Stored data entries:
-- ===== LEMMAS AND PROOFS =====

-- A's two-dict loop over range(N) splits at N//2 into a fold over the take and one over the drop
lemma pvSplit (s : List Int) (key : Int → Int) (h : Int) (h0 : 0 ≤ h) (hle : h ≤ (s.length : Int)) :
    (PySem.List.pyRange 0 (s.length : Int)).foldl
      (fun (st : PySem.Dict Int Int × PySem.Dict Int Int) i =>
        if i < h then (st.1, st.2.insert (key (PySem.List.pyGetD s i 0)) (PySem.List.pyGetD s i 0))
        else (st.1.insert (key (PySem.List.pyGetD s i 0)) (PySem.List.pyGetD s i 0), st.2))
      (PySem.Dict.empty, PySem.Dict.empty)
    = ((s.drop h.toNat).foldl (fun d v => d.insert (key v) v) PySem.Dict.empty,
       (s.take h.toNat).foldl (fun d v => d.insert (key v) v) PySem.Dict.empty) := by
  have hlen : ((s.take h.toNat).length : Int) = h := by
    simp [List.length_take]
    omega
  rw [PySem.List.pyRange_one_append 0 h (s.length : Int) h0 hle, List.foldl_append]
  have e1 : (PySem.List.pyRange 0 h).foldl
      (fun (st : PySem.Dict Int Int × PySem.Dict Int Int) i =>
        if i < h then (st.1, st.2.insert (key (PySem.List.pyGetD s i 0)) (PySem.List.pyGetD s i 0))
        else (st.1.insert (key (PySem.List.pyGetD s i 0)) (PySem.List.pyGetD s i 0), st.2))
      (PySem.Dict.empty, PySem.Dict.empty)
    = (PySem.Dict.empty, (s.take h.toNat).foldl (fun d v => d.insert (key v) v) PySem.Dict.empty) := by
    have c1 : (PySem.List.pyRange 0 h).foldl
        (fun (st : PySem.Dict Int Int × PySem.Dict Int Int) i =>
          if i < h then (st.1, st.2.insert (key (PySem.List.pyGetD s i 0)) (PySem.List.pyGetD s i 0))
          else (st.1.insert (key (PySem.List.pyGetD s i 0)) (PySem.List.pyGetD s i 0), st.2))
        (PySem.Dict.empty, PySem.Dict.empty)
      = (PySem.List.pyRange 0 h).foldl
        (fun (st : PySem.Dict Int Int × PySem.Dict Int Int) i =>
          (st.1, st.2.insert (key (PySem.List.pyGetD s i 0)) (PySem.List.pyGetD s i 0)))
        (PySem.Dict.empty, PySem.Dict.empty) := by
      apply PySem.List.foldl_congr_mem
      intro acc i hi
      have := (PySem.List.mem_pyRange_one.mp hi).2
      simp [this]
    rw [c1, PySem.List.foldl_prod_mk (f := fun (a : PySem.Dict Int Int) (_ : Int) => a)
      (g := fun (b : PySem.Dict Int Int) i =>
        b.insert (key (PySem.List.pyGetD s i 0)) (PySem.List.pyGetD s i 0)),
      PySem.List.foldl_ignore]
    have c2 : (PySem.List.pyRange 0 h).foldl
        (fun (b : PySem.Dict Int Int) i =>
          b.insert (key (PySem.List.pyGetD s i 0)) (PySem.List.pyGetD s i 0)) PySem.Dict.empty
      = (PySem.List.pyRange 0 ((s.take h.toNat).length : Int)).foldl
        (fun (b : PySem.Dict Int Int) i =>
          b.insert (key (PySem.List.pyGetD (s.take h.toNat) i 0)) (PySem.List.pyGetD (s.take h.toNat) i 0))
        PySem.Dict.empty := by
      rw [hlen]
      apply PySem.List.foldl_congr_mem
      intro acc i hi
      have hi' := PySem.List.mem_pyRange_one.mp hi
      have hiN : i < (s.length : Int) := by omega
      rw [PySem.List.pyGetD_eq_getElem s 0 hi'.1 hiN,
        PySem.List.pyGetD_eq_getElem (s.take h.toNat) 0 hi'.1 (by rw [hlen]; exact hi'.2),
        List.getElem_take]
    rw [c2, PySem.List.foldl_pyRange_zero_pyGetD' (s.take h.toNat) 0
      (fun (d : PySem.Dict Int Int) v => d.insert (key v) v) PySem.Dict.empty]
  rw [e1]
  have c3 : (PySem.List.pyRange h (s.length : Int)).foldl
      (fun (st : PySem.Dict Int Int × PySem.Dict Int Int) i =>
        if i < h then (st.1, st.2.insert (key (PySem.List.pyGetD s i 0)) (PySem.List.pyGetD s i 0))
        else (st.1.insert (key (PySem.List.pyGetD s i 0)) (PySem.List.pyGetD s i 0), st.2))
      (PySem.Dict.empty, (s.take h.toNat).foldl (fun d v => d.insert (key v) v) PySem.Dict.empty)
    = (PySem.List.pyRange h (s.length : Int)).foldl
      (fun (st : PySem.Dict Int Int × PySem.Dict Int Int) i =>
        (st.1.insert (key (PySem.List.pyGetD s i 0)) (PySem.List.pyGetD s i 0), st.2))
      (PySem.Dict.empty, (s.take h.toNat).foldl (fun d v => d.insert (key v) v) PySem.Dict.empty) := by
    apply PySem.List.foldl_congr_mem
    intro acc i hi
    have := (PySem.List.mem_pyRange_one.mp hi).1
    have hni : ¬ i < h := by omega
    simp [hni]
  rw [c3, PySem.List.foldl_prod_mk
    (f := fun (a : PySem.Dict Int Int) i =>
      a.insert (key (PySem.List.pyGetD s i 0)) (PySem.List.pyGetD s i 0))
    (g := fun (b : PySem.Dict Int Int) (_ : Int) => b),
    PySem.List.foldl_ignore,
    PySem.List.foldl_pyRange_pyGetD' s 0
      (fun (d : PySem.Dict Int Int) v => d.insert (key v) v) PySem.Dict.empty h0]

Exercise goal: Using the entries above, tally every line that holds the word "omega". Answer with that number only.

Expected output: 3